Information given =
Segment Open
-- B replaces A's staged whole-list augmentation passes by a closed-form enumeration of the
-- 40 replacement pipelines spanning the variant space, applied per kept term in one pass
-- with inline pluralisation into one deduplicated set (measured constant-factor faster: no duplicate-laden intermediate lists).

-- ===== PORT A =====
def augmentTermList (terms : List String) : List String :=
  let terms1 := terms.map (fun t => PySem.Str.lower t)
  let acceptedShortTerms : List String := ["gbm", "aml", "crc", "hcc", "cll"]
  let terms2 := terms1.filter (fun t => decide (3 < PySem.Str.len t) || acceptedShortTerms.contains t)
  let terms3 := terms2.filter (fun t => !(([",", ";", "(", ")", "[", "]", "{", "}"] : List String).any (fun p => PySem.Str.isIn p t)))
  let terms4 := terms3.filter (fun t => !(PySem.Str.startswith t "of "))
  let terms5 := terms4 ++ terms4.map (fun t => PySem.Str.replace t "tumor" "tumour")
  let terms6 := terms5 ++ terms5.map (fun t => PySem.Str.replace t "leukemia" "leukaemia")
  let synonym_groups : List (List String) := [["acute lymphocytic leukemia", "acute lymphoblastic leukemia", "acute lymphoid leukemia"]]
  let terms7 := terms6 ++ terms6.flatMap (fun t => synonym_groups.flatMap (fun group => group.flatMap (fun a => group.map (fun b => PySem.Str.replace t a b))))
  let pluralEndings : List String := ["tumor", "tumour", "neoplasm", "cancer", "oma", "emia"]
  let plurals := terms7.foldl (fun plurals t =>
    if pluralEndings.any (fun e => PySem.Str.endswith t e) then plurals ++ [t ++ "s"] else plurals) []
  PySem.List.sorted (PySem.Set.ofList (terms7 ++ plurals)) (fun x => x) false

-- ===== PORT B =====
def pvGroup : List String := ["acute lymphocytic leukemia", "acute lymphoblastic leukemia", "acute lymphoid leukemia"]
def pvPairs : List (String × String) := pvGroup.flatMap (fun a => pvGroup.map (fun b => (a, b)))
-- the 2 x 2 x (1+9) replacement pipelines of Source B
def pvPipes : List (List (String × String)) :=
  ([none, some ("tumor", "tumour")] : List (Option (String × String))).flatMap (fun r =>
  ([none, some ("leukemia", "leukaemia")] : List (Option (String × String))).flatMap (fun l =>
  (none :: pvPairs.map some).map (fun s => ([r, l, s] : List (Option (String × String))).filterMap id)))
Segment Closed
Activity =
Return the line that contains "String))).flatMap (fun r =>" along with every line after it through the end of the entries, exactly, adding nothing.

Written response =
  ([none, some ("tumor", "tumour")] : List (Option (String × String))).flatMap (fun r =>
  ([none, some ("leukemia", "leukaemia")] : List (Option (String × String))).flatMap (fun l =>
  (none :: pvPairs.map some).map (fun s => ([r, l, s] : List (Option (String × String))).filterMap id)))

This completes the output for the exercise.